MKANGO ANNOUNCES SIGNING OF NOTE PURCHASE AGREEMENT IN RESPECT OF SPAC MERGER

 

Highlights

·      US$750,000 committed to be invested in Mkango's subsidiary,
Lancaster Exploration Limited, pursuant to a Note Purchase Agreement in
connection with its proposed SPAC merger and NASDAQ listing.

·      US$500,000 of such commitment has been deposited in escrow with
release pending the signing of a definitive business combination agreement for
the SPAC merger and certain approvals by the TSX-V.

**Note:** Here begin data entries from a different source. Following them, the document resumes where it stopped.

-- lockstep relation between A's queue BFS (padded list, max depth) and B's (dict)
lemma pv_bfs_rel (adj : List (List Int)) (sz : Int) :
    ∀ (fuel : Nat) (q : List (Int × Int)) (vis : List Bool) (loc : List Int)
      (cnts : PySem.Dict Int Int) (maxd : Int),
      0 ≤ maxd →
      (∀ p ∈ q, 1 ≤ p.2 ∧ p.2 ≤ maxd + 1) →
      (∀ t : Int, 1 ≤ t → loc.getD t.toNat 0 = cnts.getD t 0) →
      (∀ k ∈ cnts.keys, 1 ≤ k ∧ k ≤ maxd) →
      cnts.keys.Nodup →
      (pvBfsA adj sz fuel q vis loc maxd).1 = (pvBfsB adj sz fuel q vis cnts).1 ∧
      maxd ≤ (pvBfsA adj sz fuel q vis loc maxd).2.2 ∧
      (∀ t : Int, 1 ≤ t →
        (pvBfsA adj sz fuel q vis loc maxd).2.1.getD t.toNat 0
          = (pvBfsB adj sz fuel q vis cnts).2.getD t 0) ∧
      (∀ k ∈ (pvBfsB adj sz fuel q vis cnts).2.keys,
        1 ≤ k ∧ k ≤ (pvBfsA adj sz fuel q vis loc maxd).2.2) ∧
      (pvBfsB adj sz fuel q vis cnts).2.keys.Nodup := by
  intro fuel
  induction fuel with
  | zero =>
    intro q vis loc cnts maxd hm hq hrel hkeys hnd
    exact ⟨rfl, le_refl _, hrel, hkeys, hnd⟩
  | succ fuel ih =>
    intro q vis loc cnts maxd hm hq hrel hkeys hnd
    match q with
    | [] => exact ⟨rfl, le_refl _, hrel, hkeys, hnd⟩
    | (u, d) :: q =>
      obtain ⟨hd1, hd2⟩ := hq (u, d) (List.mem_cons_self)
      have hA : pvBfsA adj sz (fuel + 1) ((u, d) :: q) vis loc maxd
          = pvBfsA adj sz fuel (pvScan adj sz u d vis q).2 (pvScan adj sz u d vis q).1
              ((if (loc.length : Int) ≤ d then
                  loc ++ List.replicate (d - loc.length + 1).toNat 0 else loc).modify d.toNat (· + 1))
              (if d > maxd then d else maxd) := rfl
      have hB : pvBfsB adj sz (fuel + 1) ((u, d) :: q) vis cnts
          = pvBfsB adj sz fuel (pvScan adj sz u d vis q).2 (pvScan adj sz u d vis q).1
              (cnts.insert d (cnts.getD d 0 + 1)) := rfl
      rw [hA, hB]
      have hmax1 : maxd ≤ (if d > maxd then d else maxd) := by split <;> omega
      have hdle : d ≤ (if d > maxd then d else maxd) := by split <;> omega
      have h0 : (0 : Int) ≤ (if d > maxd then d else maxd) := by omega
      have hq' : ∀ p ∈ (pvScan adj sz u d vis q).2,
          1 ≤ p.2 ∧ p.2 ≤ (if d > maxd then d else maxd) + 1 := by
        intro p hp
        rcases pvScan_mem adj sz u d vis q p hp with h | h
        · obtain ⟨ha, hb⟩ := hq p (List.mem_cons_of_mem _ h); omega
        · omega
      have hrel' : ∀ t : Int, 1 ≤ t →
          ((if (loc.length : Int) ≤ d then
              loc ++ List.replicate (d - loc.length + 1).toNat 0 else loc).modify d.toNat
                (· + 1)).getD t.toNat 0
            = (cnts.insert d (cnts.getD d 0 + 1)).getD t 0 := by
        intro t ht
        rw [pv_padinc loc d (by omega) t.toNat, PySem.Dict.getD_insert]
        by_cases he : t = d
        · rw [if_pos (by omega : t.toNat = d.toNat), if_pos he, he, hrel d (by omega)]
        · rw [if_neg (by omega : ¬ t.toNat = d.toNat), if_neg he, add_zero, hrel t ht]
      have hkeys' : ∀ k ∈ (cnts.insert d (cnts.getD d 0 + 1)).keys,
          1 ≤ k ∧ k ≤ (if d > maxd then d else maxd) := by
        intro k hk
        rcases (PySem.Dict.mem_keys_insert _ _ _ _).1 hk with h | h
        · omega
        · obtain ⟨ha, hb⟩ := hkeys k h; omega
      obtain ⟨r1, r2, r3, r4, r5⟩ := ih (pvScan adj sz u d vis q).2 (pvScan adj sz u d vis q).1 _ _ _
        h0 hq' hrel' hkeys' (PySem.Dict.nodup_keys_insert _ _ _ hnd)
      exact ⟨r1, le_trans hmax1 r2, r3, r4, r5⟩

-- a fold of inserts at keys not equal to t leaves getD t unchanged
lemma pv_merge_getD_notmem (pairs : List (Int × Int)) (t : Int)
    (h : t ∉ pairs.map Prod.fst) :
    ∀ agg : PySem.Dict Int (Int × Int × Int),
      (pairs.foldl (fun agg dv => agg.insert dv.1 (pvStep (agg.getD dv.1 (0, 0, 0)) dv.2)) agg).getD t (0, 0, 0)
        = agg.getD t (0, 0, 0) := by
  revert h
  induction pairs with
  | nil => intro _ agg; rfl
  | cons kv pairs ih =>
    intro h agg
    simp only [List.map_cons, List.mem_cons] at h
    push_neg at h
    simp only [List.foldl_cons]
    rw [ih (fun hm => h.2 hm) _, PySem.Dict.getD_insert, if_neg h.1]

lemma pv_merge_getD_mem (pairs : List (Int × Int)) (t v : Int)
    (hnd : (pairs.map Prod.fst).Nodup) (hmem : (t, v) ∈ pairs) :
    ∀ agg : PySem.Dict Int (Int × Int × Int),
      (pairs.foldl (fun agg dv => agg.insert dv.1 (pvStep (agg.getD dv.1 (0, 0, 0)) dv.2)) agg).getD t (0, 0, 0)
        = pvStep (agg.getD t (0, 0, 0)) v := by
  revert hnd hmem
  induction pairs with
  | nil => intro _ hmem; cases hmem
  | cons kv pairs ih =>
    intro hnd hmem agg
    simp only [List.map_cons, List.nodup_cons] at hnd
    simp only [List.foldl_cons]
    rcases List.mem_cons.1 hmem with h | h
    · subst h
      have hnm : t ∉ pairs.map Prod.fst := by simpa using hnd.1
      rw [pv_merge_getD_notmem pairs t hnm, PySem.Dict.getD_insert, if_pos rfl]
    · have hne : t ≠ kv.1 := by
        intro he
        exact hnd.1 (he ▸ (List.mem_map.2 ⟨(t, v), h, rfl⟩))
      rw [ih hnd.2 h _, PySem.Dict.getD_insert, if_neg hne]

-- relation between A's power sums and B's incremental elementary symmetric sums
lemma pv_sym3 : ∀ (cs : List Int) (s p : Int × Int × Int),
    p.1 = s.1 → 2 * p.2.1 = s.1 * s.1 - s.2.1 →
    6 * p.2.2 = s.1 * s.1 * s.1 - 3 * s.1 * s.2.1 + 2 * s.2.2 →
    (cs.foldl pvStep p).1 = (cs.foldl (fun s c => (s.1 + c, s.2.1 + c * c, s.2.2 + c * c * c)) s).1 ∧
    2 * (cs.foldl pvStep p).2.1 =
      (cs.foldl (fun s c => (s.1 + c, s.2.1 + c * c, s.2.2 + c * c * c)) s).1 *
        (cs.foldl (fun s c => (s.1 + c, s.2.1 + c * c, s.2.2 + c * c * c)) s).1 -
        (cs.foldl (fun s c => (s.1 + c, s.2.1 + c * c, s.2.2 + c * c * c)) s).2.1 ∧
    6 * (cs.foldl pvStep p).2.2 =
      (cs.foldl (fun s c => (s.1 + c, s.2.1 + c * c, s.2.2 + c * c * c)) s).1 *
        (cs.foldl (fun s c => (s.1 + c, s.2.1 + c * c, s.2.2 + c * c * c)) s).1 *
        (cs.foldl (fun s c => (s.1 + c, s.2.1 + c * c, s.2.2 + c * c * c)) s).1 -
        3 * (cs.foldl (fun s c => (s.1 + c, s.2.1 + c * c, s.2.2 + c * c * c)) s).1 *
          (cs.foldl (fun s c => (s.1 + c, s.2.1 + c * c, s.2.2 + c * c * c)) s).2.1 +
        2 * (cs.foldl (fun s c => (s.1 + c, s.2.1 + c * c, s.2.2 + c * c * c)) s).2.2 := by
  intro cs
  induction cs with
  | nil => intro s p h1 h2 h3; exact ⟨h1, h2, h3⟩
  | cons c cs ih =>
    intro s p h1 h2 h3
    simp only [List.foldl_cons]
    refine ih _ _ ?_ ?_ ?_
    · simp only [pvStep]; rw [h1]
    · simp only [pvStep]; linear_combination h2 + 2 * c * h1
    · simp only [pvStep]; linear_combination h3 + 3 * c * h2

-- summing a function that vanishes off K over a nodup superset S equals summing it over K
lemma pv_sum_subset (K S : List Int) (f : Int → Int) (hK : K.Nodup) (hS : S.Nodup)
    (hsub : ∀ k ∈ K, k ∈ S) (hz : ∀ t ∈ S, t ∉ K → f t = 0) :
    (S.map f).sum = (K.map f).sum := by
  rw [← List.sum_toFinset f hK, ← List.sum_toFinset f hS]
  refine (Finset.sum_subset ?_ ?_).symm
  · intro x hx
    exact List.mem_toFinset.2 (hsub x (List.mem_toFinset.1 hx))
  · intro x hx hnx
    exact hz x (List.mem_toFinset.1 hx) (fun hm => hnx (List.mem_toFinset.2 hm))

-- lockstep relation for the branch loop over the centre's neighbours
lemma pv_branches_rel (adj : List (List Int)) (sz : Int) (fuel : Nat) :
    ∀ (nbrs : List Int) (vis : List Bool) (bcs : List (List Int)) (maxd : Int)
      (agg : PySem.Dict Int (Int × Int × Int)) (nb : Int),
      0 ≤ maxd → nb = (bcs.length : Int) → agg.keys.Nodup →
      (∀ k ∈ agg.keys, 1 ≤ k ∧ k ≤ maxd) →
      (∀ t : Int, 1 ≤ t →
        agg.getD t (0, 0, 0) = bcs.foldl (fun p f => pvStep p (f.getD t.toNat 0)) (0, 0, 0)) →
      (nbrs.foldl (pvBranchStepA adj sz fuel) (vis, bcs, maxd)).1
        = (nbrs.foldl (pvBranchStepB adj sz fuel) (vis, agg, nb)).1 ∧
      0 ≤ (nbrs.foldl (pvBranchStepA adj sz fuel) (vis, bcs, maxd)).2.2 ∧
      (nbrs.foldl (pvBranchStepB adj sz fuel) (vis, agg, nb)).2.2
        = ((nbrs.foldl (pvBranchStepA adj sz fuel) (vis, bcs, maxd)).2.1.length : Int) ∧
      (nbrs.foldl (pvBranchStepB adj sz fuel) (vis, agg, nb)).2.1.keys.Nodup ∧
      (∀ k ∈ (nbrs.foldl (pvBranchStepB adj sz fuel) (vis, agg, nb)).2.1.keys,
        1 ≤ k ∧ k ≤ (nbrs.foldl (pvBranchStepA adj sz fuel) (vis, bcs, maxd)).2.2) ∧
      (∀ t : Int, 1 ≤ t →
        (nbrs.foldl (pvBranchStepB adj sz fuel) (vis, agg, nb)).2.1.getD t (0, 0, 0)
          = (nbrs.foldl (pvBranchStepA adj sz fuel) (vis, bcs, maxd)).2.1.foldl
              (fun p f => pvStep p (f.getD t.toNat 0)) (0, 0, 0)) := by
  intro nbrs
  induction nbrs with
  | nil =>
    intro vis bcs maxd agg nb hm hnb hnd hkeys hrel
    exact ⟨rfl, hm, hnb, hnd, hkeys, fun t ht => hrel t ht⟩
  | cons nbr nbrs ih =>
    intro vis bcs maxd agg nb hm hnb hnd hkeys hrel
    simp only [List.foldl_cons]
    by_cases hv : vis.getD (pvIdx sz nbr) false = true
    · have hv2 : vis[pvIdx sz nbr]?.getD false = true := by
        rwa [List.getD_eq_getElem?_getD] at hv
      rw [show pvBranchStepA adj sz fuel (vis, bcs, maxd) nbr = (vis, bcs, maxd) from by
          simp [pvBranchStepA, hv2],
        show pvBranchStepB adj sz fuel (vis, agg, nb) nbr = (vis, agg, nb) from by
          simp [pvBranchStepB, hv2]]
      exact ih vis bcs maxd agg nb hm hnb hnd hkeys hrel
    · have hv' : vis.getD (pvIdx sz nbr) false = false := by
        cases h : vis.getD (pvIdx sz nbr) false
        · rfl
        · exact absurd h hv
      rw [List.getD_eq_getElem?_getD] at hv'
      set vis1 := vis.set (pvIdx sz nbr) true with hvis1
      obtain ⟨r1, r2, r3, r4, r5⟩ := pv_bfs_rel adj sz fuel [(nbr, 1)] vis1 []
        PySem.Dict.empty maxd hm
        (by intro p hp; simp at hp; rw [hp]; constructor <;> simp <;> omega)
        (by intro t ht; simp [PySem.Dict.getD_empty])
        (by intro k hk; simp [PySem.Dict.keys_empty] at hk)
        (by simp [PySem.Dict.keys_empty])
      rw [show pvBranchStepA adj sz fuel (vis, bcs, maxd) nbr
            = ((pvBfsA adj sz fuel [(nbr, 1)] vis1 [] maxd).1,
               bcs ++ [(pvBfsA adj sz fuel [(nbr, 1)] vis1 [] maxd).2.1],
               (pvBfsA adj sz fuel [(nbr, 1)] vis1 [] maxd).2.2) from by
          simp [pvBranchStepA, hv', ← hvis1],
        show pvBranchStepB adj sz fuel (vis, agg, nb) nbr
            = ((pvBfsB adj sz fuel [(nbr, 1)] vis1 PySem.Dict.empty).1,
               pvMerge agg (pvBfsB adj sz fuel [(nbr, 1)] vis1 PySem.Dict.empty).2, nb + 1) from by
          simp [pvBranchStepB, hv', ← hvis1]]
      set rA := pvBfsA adj sz fuel [(nbr, 1)] vis1 [] maxd with hrA
      set rB := pvBfsB adj sz fuel [(nbr, 1)] vis1 PySem.Dict.empty with hrB
      rw [r1]
      have hkeysM : ∀ k ∈ (pvMerge agg rB.2).keys, 1 ≤ k ∧ k ≤ rA.2.2 := by
        intro k hk
        rw [pvMerge, PySem.Dict.keys_foldl_insert_key] at hk
        rcases (PySem.Set.mem_update _ _ _).1 hk with h | h
        · obtain ⟨ha, hb⟩ := hkeys k h; exact ⟨ha, le_trans hb r2⟩
        · exact r4 k h
      have hndM : (pvMerge agg rB.2).keys.Nodup :=
        PySem.Dict.nodup_keys_foldl_insert_key _ _ _ _ hnd
      have hrelM : ∀ t : Int, 1 ≤ t →
          (pvMerge agg rB.2).getD t (0, 0, 0)
            = (bcs ++ [rA.2.1]).foldl (fun p f => pvStep p (f.getD t.toNat 0)) (0, 0, 0) := by
        intro t ht
        rw [List.foldl_append, List.foldl_cons, List.foldl_nil, ← hrel t ht]
        by_cases hc : t ∈ rB.2.keys
        · obtain ⟨v, hvget⟩ : ∃ v, rB.2.get? t = some v := by
            rcases h : rB.2.get? t with _ | v
            · exact absurd hc ((PySem.Dict.get?_eq_none_iff_not_mem_keys _ _).1 h)
            · exact ⟨v, rfl⟩
          have hvmem : (t, v) ∈ rB.2.items := PySem.Dict.mem_items_of_get?_eq_some _ hvget
          have : (pvMerge agg rB.2).getD t (0, 0, 0) = pvStep (agg.getD t (0, 0, 0)) v :=
            pv_merge_getD_mem rB.2.items t v r5 hvmem agg
          rw [this, r3 t ht, PySem.Dict.getD_of_get?_eq_some _ _ hvget]
        · have hc' : t ∉ rB.2.items.map Prod.fst := by
            intro hmm
            exact hc (by simpa [PySem.Dict.keys] using hmm)
          have hmerge : (pvMerge agg rB.2).getD t (0, 0, 0) = agg.getD t (0, 0, 0) :=
            pv_merge_getD_notmem rB.2.items t hc' agg
          have hcf : rB.2.contains t = false := by
            rw [← Bool.not_eq_true]
            exact fun hcc => hc ((PySem.Dict.contains_iff_mem_keys rB.2 t).1 hcc)
          rw [hmerge, r3 t ht, PySem.Dict.getD_of_not_contains rB.2 (0 : Int) hcf, pvStep_zero]
      exact ih rB.1 (bcs ++ [rA.2.1]) rA.2.2 (pvMerge agg rB.2) (nb + 1)
        (le_trans hm r2) (by rw [hnb]; simp) hndM hkeysM hrelM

·      US$250,000 of such commitment is to be invested pending the
filing of a registration statement on Form F-4 with the U.S. Securities and
Exchange Commission.

·      Committed funds are to provide working capital to assist
Lancaster in completing the SPAC merger and advancing its standalone public
listing on NASDAQ.

 

London / Vancouver:  3 June 2025 - Mkango Resources Ltd (AIM/TSX-V: MKA)
("Mkango") is pleased to announce that its wholly-owned subsidiary, Lancaster
Exploration Limited ("Lancaster"), has entered into a US$750,000 Note Purchase
Agreement (the "NPA") with one sponsor (the "F-4 Note Investor") and an
affiliate of the other sponsor (the "BCA Note Investor") of Crown PropTech
Acquisitions, a Cayman Islands exempted company (OTC: CPTK) ("CPTK"), in
connection with the previously announced (8 January 2025) proposed merger (the
"Merger") between Lancaster, certain other wholly-owned subsidiaries of Mkango
(with Lancaster, the "Company"), and CPTK.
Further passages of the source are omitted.